B. Blood gas and ventilatory studies irrelevant
With respect to the use of blood gas studies and pulmonary function (ventilatory) studies, "the Board consistently has held that pulmonary function studies and blood gas studies are not diagnostic of the etiology of the respiratory impairment, but are diagnostic only of the severity of the impairment." Tucker v. Director, OWCP, 10 B.L.R. 1-35, 1-41 (1987). As a result, the Board concluded that "a claimant who establishes the existence of total disability pursuant to subsections (c)(1) or (c)(2) of 20 C.F.R. § 718.204 with pulmonary function studies or blood gas studies . . ., has not also established that the total disability is due to pneumoconiosis." Id. at 1-41 and 1-42. The claimant must also establish, by a preponderance of the evidence, that the impairment evidenced by pulmonary function studies and blood gas studies was caused by pneumoconiosis.

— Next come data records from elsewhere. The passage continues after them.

-- pv_equiv track=rewrite | github.com/nicolemagdz/SortingHat | sort.py | determine_house
-- ===== SOURCE A (Python) =====
-- def determine_house(answers):
--     # Dictionary to keep score for each house
--     scores = {"Gryffindor": 0, "Hufflepuff": 0, "Ravenclaw": 0, "Slytherin": 0}
--
--     # Mapping of answers to respective houses
--     mapping = {
--         "Bravery": "Gryffindor",
--         "Loyalty": "Hufflepuff",
--         "Wisdom": "Ravenclaw",
--         "Ambition": "Slytherin",
--         "Phoenix": "Gryffindor",
--         "Hippogrif": "Hufflepuff",
--         "Owl": "Ravenclaw",
--         "Basilisk": "Slytherin",
--         "Defense Against the Dark Arts": "Gryffindor",
--         "Herbology": "Hufflepuff",
--         "Charms": "Ravenclaw",
--         "Potions": "Slytherin"
--     }
--
--     # Going through answers and updating house scores
--     for answer in answers:
--         if answer in mapping:
--             scores[mapping[answer]] += 1
--
--     # Determining house with highest score
--     sorted_house = max(scores, key=scores.get)
--     return sorted_house
-- ===== SOURCE B (Python) =====
-- def determine_house(answers):
--     # Inverted table: each house (in the original insertion order) with the
--     # answer keywords that score for it; one scan of the answers per house,
--     # keeping the first house with the highest count.
--     triggers = [
--         ("Gryffindor", {"Bravery", "Phoenix", "Defense Against the Dark Arts"}),
--         ("Hufflepuff", {"Loyalty", "Hippogrif", "Herbology"}),
--         ("Ravenclaw", {"Wisdom", "Owl", "Charms"}),
--         ("Slytherin", {"Ambition", "Basilisk", "Potions"}),
--     ]
--     best_house, best_score = "", -1
--     for house, kws in triggers:
--         score = sum(1 for a in answers if a in kws)
--         if score > best_score:
--             best_house, best_score = house, score
--     return best_house
-- ===== Notes on version B (the rewrite author's own statement) =====
-- stated objective: alternative
-- what changed: Replaces the single indexed pass that increments a score dict keyed through an answer->house mapping (then max over the dict) with an inverted house->keywords table scanned per house, counting matches per house and keeping a running best.
import Mathlib
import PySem

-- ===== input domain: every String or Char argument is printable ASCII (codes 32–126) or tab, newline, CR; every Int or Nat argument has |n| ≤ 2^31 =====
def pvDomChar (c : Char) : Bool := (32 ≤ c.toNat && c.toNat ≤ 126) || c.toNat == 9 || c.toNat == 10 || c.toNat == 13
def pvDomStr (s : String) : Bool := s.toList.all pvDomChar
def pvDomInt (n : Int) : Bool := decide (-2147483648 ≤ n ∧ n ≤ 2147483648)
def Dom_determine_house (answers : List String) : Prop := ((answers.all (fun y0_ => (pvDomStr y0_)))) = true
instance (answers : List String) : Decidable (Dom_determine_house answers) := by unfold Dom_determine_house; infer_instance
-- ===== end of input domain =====

-- B replaces A's answer->house mapping pass over one score dict by an inverted house->keywords
-- table scanned once per house with a running best; same return value, proved equivalent.

-- ===== PORT A =====
def dhMapping : PySem.Dict String String := PySem.Dict.ofList [
  ("Bravery", "Gryffindor"), ("Loyalty", "Hufflepuff"), ("Wisdom", "Ravenclaw"),
  ("Ambition", "Slytherin"), ("Phoenix", "Gryffindor"), ("Hippogrif", "Hufflepuff"),
  ("Owl", "Ravenclaw"), ("Basilisk", "Slytherin"),
  ("Defense Against the Dark Arts", "Gryffindor"), ("Herbology", "Hufflepuff"),
  ("Charms", "Ravenclaw"), ("Potions", "Slytherin")]

def determine_house (answers : List String) : String :=
  let scores : PySem.Dict String Int :=
    PySem.Dict.ofList [("Gryffindor", 0), ("Hufflepuff", 0), ("Ravenclaw", 0), ("Slytherin", 0)]
  let scores := answers.foldl (fun sc answer =>
    match dhMapping.get? answer with
    | some hh => sc.modify hh 0 (· + 1)   -- scores[mapping[answer]] += 1 (the key is always present)
    | none => sc) scores
  -- max(scores, key=scores.get): first key with maximal value; keys are always the four houses,
  -- so max? is never none and the .getD "" default is never used
  (PySem.List.max? scores.keys (fun k => scores.getD k 0)).getD ""

-- ===== PORT B =====
def dhTriggers : List (String × List String) := [
  ("Gryffindor", ["Bravery", "Phoenix", "Defense Against the Dark Arts"]),
  ("Hufflepuff", ["Loyalty", "Hippogrif", "Herbology"]),
  ("Ravenclaw", ["Wisdom", "Owl", "Charms"]),
  ("Slytherin", ["Ambition", "Basilisk", "Potions"])]

def determine_house_alt (answers : List String) : String :=
  (dhTriggers.foldl (fun (best : String × Int) p =>
      let score : Int := (answers.map (fun a => if p.2.contains a then (1 : Int) else 0)).sum
      if score > best.2 then (p.1, score) else best) ("", -1)).1

-- ===== PRECONDITION & SPEC =====
def Spec_determine_house (answers : List String) (out : String) : Prop := out = determine_house_alt answers
instance (answers : List String) (out : String) : Decidable (Spec_determine_house answers out) := by unfold Spec_determine_house; infer_instance

-- ===== CLAIM (what is proved, stated in full; the proofs are below) =====
def Claim_equal_determine_house : Prop := ∀ (answers : List String), Dom_determine_house answers → Spec_determine_house answers (determine_house answers)

-- ===== LEMMAS AND PROOFS =====

theorem dhMapping_eq : dhMapping = PySem.Dict.mk [
    ("Bravery", "Gryffindor"), ("Loyalty", "Hufflepuff"), ("Wisdom", "Ravenclaw"),
    ("Ambition", "Slytherin"), ("Phoenix", "Gryffindor"), ("Hippogrif", "Hufflepuff"),
    ("Owl", "Ravenclaw"), ("Basilisk", "Slytherin"),
    ("Defense Against the Dark Arts", "Gryffindor"), ("Herbology", "Hufflepuff"),
    ("Charms", "Ravenclaw"), ("Potions", "Slytherin")] := by decide

-- A's loop body, rephrased as a decision on which house (if any) the answer scores for.
theorem dh_step (x : String) (d : PySem.Dict String Int) :
    (match dhMapping.get? x with
      | some hh => d.modify hh 0 (· + 1)
      | none => d)
    = (if x = "Bravery" ∨ x = "Phoenix" ∨ x = "Defense Against the Dark Arts" then d.modify "Gryffindor" 0 (· + 1)
       else if x = "Loyalty" ∨ x = "Hippogrif" ∨ x = "Herbology" then d.modify "Hufflepuff" 0 (· + 1)
       else if x = "Wisdom" ∨ x = "Owl" ∨ x = "Charms" then d.modify "Ravenclaw" 0 (· + 1)
       else if x = "Ambition" ∨ x = "Basilisk" ∨ x = "Potions" then d.modify "Slytherin" 0 (· + 1)
       else d) := by
  by_cases hmem : x ∈ ["Bravery", "Loyalty", "Wisdom", "Ambition", "Phoenix", "Hippogrif",
      "Owl", "Basilisk", "Defense Against the Dark Arts", "Herbology", "Charms", "Potions"]
  · fin_cases hmem <;> simp [dhMapping_eq, PySem.Dict.get?, List.find?]
  · simp only [List.mem_cons] at hmem
    push_neg at hmem
    obtain ⟨n1, n2, n3, n4, n5, n6, n7, n8, n9, n10, n11, n12, -⟩ := hmem
    have hx : dhMapping.get? x = none := by
      rw [dhMapping_eq]
      simp [PySem.Dict.get?, List.find?_eq_none]
      exact ⟨fun h => n1 h.symm, fun h => n2 h.symm, fun h => n3 h.symm, fun h => n4 h.symm,
        fun h => n5 h.symm, fun h => n6 h.symm, fun h => n7 h.symm, fun h => n8 h.symm,
        fun h => n9 h.symm, fun h => n10 h.symm, fun h => n11 h.symm, fun h => n12 h.symm⟩
    rw [hx]
    simp [n1, n2, n3, n4, n5, n6, n7, n8, n9, n10, n11, n12]

theorem dh_modify (hh : String) (hmem : hh ∈ ["Gryffindor", "Hufflepuff", "Ravenclaw", "Slytherin"])
    (g h r s : Int) :
    (PySem.Dict.mk [("Gryffindor", g), ("Hufflepuff", h), ("Ravenclaw", r), ("Slytherin", s)]).modify hh 0 (· + 1)
    = PySem.Dict.mk [("Gryffindor", if hh = "Gryffindor" then g + 1 else g),
        ("Hufflepuff", if hh = "Hufflepuff" then h + 1 else h),
        ("Ravenclaw", if hh = "Ravenclaw" then r + 1 else r),
        ("Slytherin", if hh = "Slytherin" then s + 1 else s)] := by
  fin_cases hmem <;>
    simp [PySem.Dict.modify, PySem.Dict.insert, PySem.Dict.getD, PySem.Dict.get?,
      PySem.Dict.contains, List.find?]

-- A's whole loop computes the four per-house keyword counts.
theorem dh_fold (answers : List String) (g h r s : Int) :
    answers.foldl (fun sc answer =>
      match dhMapping.get? answer with
      | some hh => sc.modify hh 0 (· + 1)
      | none => sc)
      (PySem.Dict.mk [("Gryffindor", g), ("Hufflepuff", h), ("Ravenclaw", r), ("Slytherin", s)])
    = PySem.Dict.mk [
        ("Gryffindor", g + answers.countP (fun a => a ∈ ["Bravery", "Phoenix", "Defense Against the Dark Arts"])),
        ("Hufflepuff", h + answers.countP (fun a => a ∈ ["Loyalty", "Hippogrif", "Herbology"])),
        ("Ravenclaw", r + answers.countP (fun a => a ∈ ["Wisdom", "Owl", "Charms"])),
        ("Slytherin", s + answers.countP (fun a => a ∈ ["Ambition", "Basilisk", "Potions"]))] := by
  induction answers generalizing g h r s with
  | nil => simp
  | cons x t ih =>
    rw [List.foldl_cons, dh_step]
    simp only [List.countP_cons, List.mem_cons, List.not_mem_nil, or_false, decide_eq_true_eq]
    by_cases c1 : x = "Bravery" ∨ x = "Phoenix" ∨ x = "Defense Against the Dark Arts"
    · have c2 : ¬(x = "Loyalty" ∨ x = "Hippogrif" ∨ x = "Herbology") := by
        rcases c1 with h|h|h <;> subst h <;> decide
      have c3 : ¬(x = "Wisdom" ∨ x = "Owl" ∨ x = "Charms") := by
        rcases c1 with h|h|h <;> subst h <;> decide
      have c4 : ¬(x = "Ambition" ∨ x = "Basilisk" ∨ x = "Potions") := by
        rcases c1 with h|h|h <;> subst h <;> decide
      simp only [eq_true c1, eq_false c2, eq_false c3, eq_false c4, if_true, if_false]
      rw [dh_modify "Gryffindor" (by simp), ih]
      simp
      omega
    · by_cases c2 : x = "Loyalty" ∨ x = "Hippogrif" ∨ x = "Herbology"
      · have c3 : ¬(x = "Wisdom" ∨ x = "Owl" ∨ x = "Charms") := by
          rcases c2 with h|h|h <;> subst h <;> decide
        have c4 : ¬(x = "Ambition" ∨ x = "Basilisk" ∨ x = "Potions") := by
          rcases c2 with h|h|h <;> subst h <;> decide
        simp only [eq_true c2, eq_false c1, eq_false c3, eq_false c4, if_true, if_false]
        rw [dh_modify "Hufflepuff" (by simp), ih]
        simp
        omega
      · by_cases c3 : x = "Wisdom" ∨ x = "Owl" ∨ x = "Charms"
        · have c4 : ¬(x = "Ambition" ∨ x = "Basilisk" ∨ x = "Potions") := by
            rcases c3 with h|h|h <;> subst h <;> decide
          simp only [eq_true c3, eq_false c1, eq_false c2, eq_false c4, if_true, if_false]
          rw [dh_modify "Ravenclaw" (by simp), ih]
          simp
          omega
        · by_cases c4 : x = "Ambition" ∨ x = "Basilisk" ∨ x = "Potions"
          · simp only [eq_true c4, eq_false c1, eq_false c2, eq_false c3, if_true, if_false]
            rw [dh_modify "Slytherin" (by simp), ih]
            simp
            omega
          · simp only [eq_false c1, eq_false c2, eq_false c3, eq_false c4, if_false]
            rw [ih]
            simp

-- B's per-house 0/1 sum is that house's keyword count.
theorem dh_count (l : List String) (answers : List String) :
    ((answers.map (fun a => if l.contains a then (1 : Int) else 0)).sum)
    = (answers.countP (fun a => a ∈ l) : Int) := by
  induction answers with
  | nil => simp
  | cons x t ih =>
    simp only [List.map_cons, List.sum_cons, List.countP_cons, ih]
    by_cases hx : x ∈ l <;> simp [hx] <;> ring

-- Both selection rules pick the first house with maximal count.
theorem dh_select (cg ch cr cs : Int) (hg : 0 ≤ cg) (hh : 0 ≤ ch) (hr : 0 ≤ cr) (hs : 0 ≤ cs) :
    ((PySem.List.max? ["Gryffindor", "Hufflepuff", "Ravenclaw", "Slytherin"]
        (fun k => (PySem.Dict.mk [("Gryffindor", cg), ("Hufflepuff", ch), ("Ravenclaw", cr),
          ("Slytherin", cs)]).getD k 0)).getD "")
    = (([("Gryffindor", cg), ("Hufflepuff", ch), ("Ravenclaw", cr), ("Slytherin", cs)].foldl
        (fun (best : String × Int) p => if p.2 > best.2 then (p.1, p.2) else best) ("", -1)).1) := by
  simp [PySem.List.max?, PySem.Dict.getD, PySem.Dict.get?, List.find?]
  have h0g : (-1:Int) < cg := by omega
  have h0h : (-1:Int) < ch := by omega
  have h0r : (-1:Int) < cr := by omega
  have h0s : (-1:Int) < cs := by omega
  by_cases h1 : cg < ch <;> by_cases h2 : ch < cr <;> by_cases h3 : cg < cr <;>
    by_cases h4 : cr < cs <;> by_cases h5 : ch < cs <;> by_cases h6 : cg < cs <;>
    simp [h0g, h0h, h0r, h0s, h1, h2, h3, h4, h5, h6] <;> omega

-- ===== VERDICT (by name: the statement is the Claim_ definition above) =====
theorem determine_house_spec : Claim_equal_determine_house := by
  intro answers _
  unfold Spec_determine_house determine_house determine_house_alt
  dsimp only
  have h0 : (PySem.Dict.ofList [("Gryffindor", (0 : Int)), ("Hufflepuff", 0), ("Ravenclaw", 0), ("Slytherin", 0)])
      = PySem.Dict.mk [("Gryffindor", 0), ("Hufflepuff", 0), ("Ravenclaw", 0), ("Slytherin", 0)] := by decide
  rw [h0, dh_fold]
  simp only [zero_add, PySem.Dict.keys, PySem.Dict.items, List.map, dhTriggers, dh_count]
  exact dh_select _ _ _ _ (Int.natCast_nonneg _) (Int.natCast_nonneg _)
    (Int.natCast_nonneg _) (Int.natCast_nonneg _)
theorem pv_get?_fold_insert_of_ne (x : Int) :
    ∀ (L : List (Int × Int)) (d : PySem.Dict Int Int),
      (∀ p ∈ L, p.2 ≠ x) →
      (L.foldl (fun d ix => d.insert ix.2 ix.1) d).get? x = d.get? x := by
  intro L
  induction L with
  | nil => intro d _; rfl
  | cons p t ih =>
      intro d h
      simp only [List.foldl]
      rw [ih _ (fun q hq => h q (List.mem_cons_of_mem _ hq)),
        PySem.Dict.get?_insert_of_ne _ _ (Ne.symm (h p (List.mem_cons_self ..)))]

theorem pv_nodeMap_getD : ∀ (l : List Int) (s : Int) (d : PySem.Dict Int Int) (x : Int),
    x ∈ l → l.Nodup → d.contains x = false →
    ((PySem.List.enumerate l s).foldl (fun d ix => d.insert ix.2 ix.1) d).getD x 0
      = s + (l.idxOf x : Int) := by
  intro l
  induction l with
  | nil => intro s d x hx; simp at hx
  | cons y t ih =>
      intro s d x hx hnd hc
      rw [PySem.List.enumerate_cons]
      simp only [List.foldl]
      by_cases hxy : x = y
      · subst hxy
        have hxt : x ∉ t := by simp at hnd; exact hnd.1
        have : ∀ p ∈ PySem.List.enumerate t (s+1), p.2 ≠ x := by
          intro p hp
          rw [PySem.List.mem_enumerate_iff] at hp
          obtain ⟨k, hk, rfl⟩ := hp
          intro hco
          exact hxt (hco ▸ List.getElem_mem hk)
        unfold PySem.Dict.getD
        rw [pv_get?_fold_insert_of_ne x _ _ this, PySem.Dict.get?_insert_self]
        simp [List.idxOf_cons_self]
      · have hxt : x ∈ t := by rcases List.mem_cons.1 hx with h | h; exact absurd h hxy; exact h
        have hnd' : t.Nodup := (List.nodup_cons.1 hnd).2
        have hc' : (d.insert y s).contains x = false := by
          rw [PySem.Dict.contains_insert]
          simp [hxy, hc]
        rw [ih (s+1) _ x hxt hnd' hc', List.idxOf_cons_ne _ (fun h => hxy h.symm)]
        push_cast
        ring

-- ---- simulation relations between the two DFS implementations ----

def PvVisRel (N : List Int) (visA : List Bool) (visB : PySem.Set Int) : Prop :=
  visA.length = N.length ∧
    ∀ k, k < N.length → visA[k]? = some (visB.contains (N.getD k 0))

def PvAdjRel (N : List Int) (adjA : List (List Int)) (adjB : PySem.Dict Int (List Int)) : Prop :=
  adjA.length = N.length ∧
    ∀ k, k < N.length →
      (∀ y ∈ adjB.getD (N.getD k 0) [], y ∈ N) ∧
      adjA[k]? = some ((adjB.getD (N.getD k 0) []).map (fun y => ((N.idxOf y : Nat) : Int)))

def PvParRel (N : List Int) (pA : Int) (pB : Option Int) : Prop :=
  (pA = -1 ∧ pB = none) ∨ ∃ p, p ∈ N ∧ pA = ((N.idxOf p : Nat) : Int) ∧ pB = some p

theorem pv_idxOf_inj (N : List Int) (hN : N.Nodup) {p w : Int} (hp : p ∈ N) (hw : w ∈ N)
    (h : N.idxOf p = N.idxOf w) : p = w := by
  have hpl := List.idxOf_lt_length_of_mem hp
  have hwl := List.idxOf_lt_length_of_mem hw
  rw [← List.getElem_idxOf hpl, ← List.getElem_idxOf hwl]
  simp [h]

theorem pv_getD_idxOf (N : List Int) {w : Int} (hw : w ∈ N) :
    N.getD (N.idxOf w) 0 = w := by
  rw [List.getD_eq_getElem N 0 (List.idxOf_lt_length_of_mem hw)]
  exact List.getElem_idxOf (List.idxOf_lt_length_of_mem hw)

theorem pv_visrel_add (N : List Int) (hN : N.Nodup) (visA : List Bool) (visB : PySem.Set Int)
    (v : Int) (hv : v ∈ N) (h : PvVisRel N visA visB) :
    PvVisRel N (PySem.List.pySetD visA ((N.idxOf v : Nat) : Int) true) (PySem.Set.add visB v) := by
  obtain ⟨hlen, hk⟩ := h
  have hvi : N.idxOf v < N.length := List.idxOf_lt_length_of_mem hv
  rw [PySem.List.pySetD_natCast]
  refine ⟨by simpa using hlen, ?_⟩
  intro k hkN
  rw [List.getElem?_set]
  by_cases he : N.idxOf v = k
  · subst he
    have h1 : N.getD (N.idxOf v) 0 = v := pv_getD_idxOf N hv
    have h2 : (PySem.Set.add visB v).contains v = true := by
      rw [PySem.Set.contains_iff]
      exact (PySem.Set.mem_add visB v v).2 (Or.inr rfl)
    simp [hlen, hvi, h1, h2]
  · have hne : N.getD k 0 ≠ v := by
      intro hc
      apply he
      have : N[k] = v := by rwa [List.getD_eq_getElem N 0 hkN] at hc
      rw [← this, List.Nodup.idxOf_getElem hN k hkN]
    have h2 : (PySem.Set.add visB v).contains (N.getD k 0) = visB.contains (N.getD k 0) := by
      rcases Bool.eq_false_or_eq_true (visB.contains (N.getD k 0)) with hb | hb <;> rw [hb]
      · rw [PySem.Set.contains_iff] at hb ⊢
        exact (PySem.Set.mem_add visB v _).2 (Or.inl hb)
      · rw [← Bool.not_eq_true, PySem.Set.contains_iff, PySem.Set.mem_add]
        rw [← Bool.not_eq_true, PySem.Set.contains_iff] at hb
        tauto
    rw [if_neg he, hk k hkN, h2]

-- S1 fuel: the two recursive DFS functions agree
def PvS1 (N : List Int) (adjA : List (List Int)) (adjB : PySem.Dict Int (List Int))
    (fuel : Nat) : Prop :=
  ∀ v pA pB visA visB, v ∈ N → PvVisRel N visA visB → PvParRel N pA pB →
    (pvUtilA adjA fuel ((N.idxOf v : Nat) : Int) visA pA).1
      = (pvDfsCycleB adjB fuel v pB visB).1 ∧
    PvVisRel N (pvUtilA adjA fuel ((N.idxOf v : Nat) : Int) visA pA).2
      (pvDfsCycleB adjB fuel v pB visB).2

theorem pv_loop_sim (N : List Int) (hN : N.Nodup) (adjA : List (List Int))
    (adjB : PySem.Dict Int (List Int)) (fuel : Nat)
    (hS1 : PvS1 N adjA adjB fuel) :
    ∀ ws v pA pB visA visB, (∀ w ∈ ws, w ∈ N) → v ∈ N → PvVisRel N visA visB →
      PvParRel N pA pB →
      (pvAdjLoopA adjA fuel (ws.map (fun y => ((N.idxOf y : Nat) : Int))) visA
          ((N.idxOf v : Nat) : Int) pA).1
        = (pvNbrLoopB adjB fuel ws v pB visB).1 ∧
      PvVisRel N (pvAdjLoopA adjA fuel (ws.map (fun y => ((N.idxOf y : Nat) : Int))) visA
          ((N.idxOf v : Nat) : Int) pA).2
        (pvNbrLoopB adjB fuel ws v pB visB).2 := by
  intro ws
  induction ws with
  | nil =>
      intro v pA pB visA visB _ _ hvis _
      constructor
      · simp [pvAdjLoopA, pvNbrLoopB]
      · simpa [pvAdjLoopA, pvNbrLoopB] using hvis
  | cons w ws ih =>
      intro v pA pB visA visB hws hv hvis hpar
      have hw : w ∈ N := hws w (List.mem_cons_self ..)
      have hws' : ∀ x ∈ ws, x ∈ N := fun x hx => hws x (List.mem_cons_of_mem _ hx)
      have hwi : N.idxOf w < N.length := List.idxOf_lt_length_of_mem hw
      have htest : PySem.List.pyGetD visA ((N.idxOf w : Nat) : Int) false
          = visB.contains w := by
        rw [PySem.List.pyGetD_natCast, List.getD_eq_getElem?_getD,
          hvis.2 (N.idxOf w) hwi, pv_getD_idxOf N hw]
        rfl
      by_cases hb : visB.contains w = true
      · -- w is already visited
        have hmem : w ∈ visB := (PySem.Set.contains_iff _ _).1 hb
        have hA1 : PySem.List.pyGetD visA ((N.idxOf w : Nat) : Int) false = true := by
          rw [htest, hb]
        rcases hpar with ⟨rfl, rfl⟩ | ⟨p, hp, rfl, rfl⟩
        · -- root parent: the back edge is a cycle on both sides
          have hne : ¬ (-1 : Int) = ((N.idxOf w : Nat) : Int) := by
            have : (0:Int) ≤ ((N.idxOf w : Nat) : Int) := Int.natCast_nonneg _
            omega
          constructor
          · simp [pvAdjLoopA, pvNbrLoopB, hA1, hmem, hne]
          · simpa [pvAdjLoopA, pvNbrLoopB, hA1, hmem, hne] using hvis
        · by_cases hpw : p = w
          · -- the edge back to the parent is skipped on both sides
            subst hpw
            have hrec := ih v ((N.idxOf p : Nat) : Int) (some p) visA visB hws' hv hvis
              (Or.inr ⟨p, hp, rfl, rfl⟩)
            constructor
            · simpa [pvAdjLoopA, pvNbrLoopB, hA1, hmem] using hrec.1
            · simpa [pvAdjLoopA, pvNbrLoopB, hA1, hmem] using hrec.2
          · -- a visited non-parent neighbour: cycle on both sides
            have hne : ¬ ((N.idxOf p : Nat) : Int) = ((N.idxOf w : Nat) : Int) := by
              intro hc
              exact hpw (pv_idxOf_inj N hN hp hw (by exact_mod_cast hc))
            have hne' : ¬ w = p := fun hc => hpw hc.symm
            constructor
            · simp [pvAdjLoopA, pvNbrLoopB, hA1, hmem, hne, hne']
            · simpa [pvAdjLoopA, pvNbrLoopB, hA1, hmem, hne, hne'] using hvis
      · -- w is unvisited: both sides recurse into it
        have hb' : visB.contains w = false := by
          rcases Bool.eq_false_or_eq_true (visB.contains w) with h | h
          · exact absurd h hb
          · exact h
        have hnmem : ¬ w ∈ visB := by
          rw [← PySem.Set.contains_iff, hb']
          simp
        have hA1 : PySem.List.pyGetD visA ((N.idxOf w : Nat) : Int) false = false := by
          rw [htest, hb']
        obtain ⟨h1, h2⟩ := hS1 w ((N.idxOf v : Nat) : Int) (some v) visA visB hw hvis
          (Or.inr ⟨v, hv, rfl, rfl⟩)
        rcases hA : pvUtilA adjA fuel ((N.idxOf w : Nat) : Int) visA ((N.idxOf v : Nat) : Int)
          with ⟨ba, va⟩
        rcases hB : pvDfsCycleB adjB fuel w (some v) visB with ⟨bb, vb⟩
        rw [hA, hB] at h1 h2
        simp only at h1 h2
        subst h1
        cases ba with
        | true =>
            constructor
            · simp [pvAdjLoopA, pvNbrLoopB, hA1, hnmem, hA, hB]
            · simpa [pvAdjLoopA, pvNbrLoopB, hA1, hnmem, hA, hB] using h2
        | false =>
            have hrec := ih v pA pB va vb hws' hv h2 hpar
            constructor
            · simpa [pvAdjLoopA, pvNbrLoopB, hA1, hnmem, hA, hB] using hrec.1
            · simpa [pvAdjLoopA, pvNbrLoopB, hA1, hnmem, hA, hB] using hrec.2

theorem pv_util_sim (N : List Int) (hN : N.Nodup) (adjA : List (List Int))
    (adjB : PySem.Dict Int (List Int)) (hadj : PvAdjRel N adjA adjB) :
    ∀ fuel, PvS1 N adjA adjB fuel := by
  intro fuel
  induction fuel with
  | zero =>
      intro v pA pB visA visB hv hvis hpar
      constructor
      · simp [pvUtilA, pvDfsCycleB]
      · simpa [pvUtilA, pvDfsCycleB] using hvis
  | succ n ih =>
      intro v pA pB visA visB hv hvis hpar
      have hvi : N.idxOf v < N.length := List.idxOf_lt_length_of_mem hv
      have hnbrs : PySem.List.pyGetD adjA ((N.idxOf v : Nat) : Int) []
          = (adjB.getD v []).map (fun y => ((N.idxOf y : Nat) : Int)) := by
        rw [PySem.List.pyGetD_natCast, List.getD_eq_getElem?_getD,
          (hadj.2 (N.idxOf v) hvi).2, pv_getD_idxOf N hv]
        rfl
      simp only [pvUtilA, pvDfsCycleB, hnbrs]
      exact pv_loop_sim N hN adjA adjB n ih (adjB.getD v []) v pA pB _ _
        (by rw [← pv_getD_idxOf N hv]; exact (hadj.2 (N.idxOf v) hvi).1)
        hv (pv_visrel_add N hN visA visB v hv hvis) hpar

C. Weighing medical opinion evidence
In reviewing the medical opinion evidence regarding etiology, it is noteworthy that those opinions wherein the physicians did not diagnose the miner as suffering from pneumoconiosis may be accorded little probative value. In Hobbs v. Clinchfield Coal Co., 45 F.3d 819 (4th Cir. 1995), the court held that the administrative law judge's finding that the miner's total disability was not due to pneumoconiosis was supported by substantial evidence as "[t]he medical opinions upon which he relied most strongly were not tainted by underlying conclusions of no pneumoconiosis pursuant to the broad legal definition contained in 20 C.F.R. § 718.201." On the other hand, in Toler v. Eastern Assoc. Coal Co., 43 F.3d 109 (4th Cir. 1995), the court held that, where the administrative law judge determines that a miner suffers from pneumoconiosis or is totally disabled or both, then a medical opinion wherein the miner is determined not to suffer from pneumoconiosis or is not totally disabled "can carry little weight" in assessing the etiology of the miner's total disability "unless the ALJ can and does identify specific and persuasive reasons for concluding that the doctor's judgment on the question of disability causation does not rest upon her disagreement with the ALJ's finding as to either or both of the predicates (pneumoconiosis and total disability) in the causal chain."
VII. Applicability of Parts 410 and 727 and § 410.490
As Part 718 contains the permanent black lung regulations for the Department of Labor, a case which is properly adjudicated and denied under Part 718 need not be considered under any other regulatory scheme.
[ENDNOTES]
1 The Board has also held that all evidence relevant to the existence of pneumoconiosis must be considered and weighed. In Mabe v. Bishop Coal Co., 9 B.L.R. 1-67 (1986), the Board upheld a finding that the claimant had not established the existence of pneumoconiosis even where the x-ray evidence of record was positive. The Board concluded that the "administrative law judge's assignment of less weight to the record's positive x-rays was rational and based on substantial evidence," where "the weight of other medical evidence indicat[ed] that claimant's impairment was due to interstitial fibrosis of unknown etiology." Id. at 1-68.
2 Possibly the court felt that the administrative law judge provided reasons for according greater weight to the prosector's opinion which were in contravention of the court's recent ruling in Bill Branch Coal Corp. v. Sparks, 213 F.3d 186 (4th Cir. 2000) (it is improper to accord greater weight to the prosector's opinion solely on the basis that s/he reviewed the miner's entire respiratory system).
3 At the time the Seventh Circuit's decision was issued, application of the amended regulations was stayed by the U.S. District Court in Nat'l. Mining Ass'n., et al. v. Chao, Civil Action No. 00-3086 (D. D.C. 2001).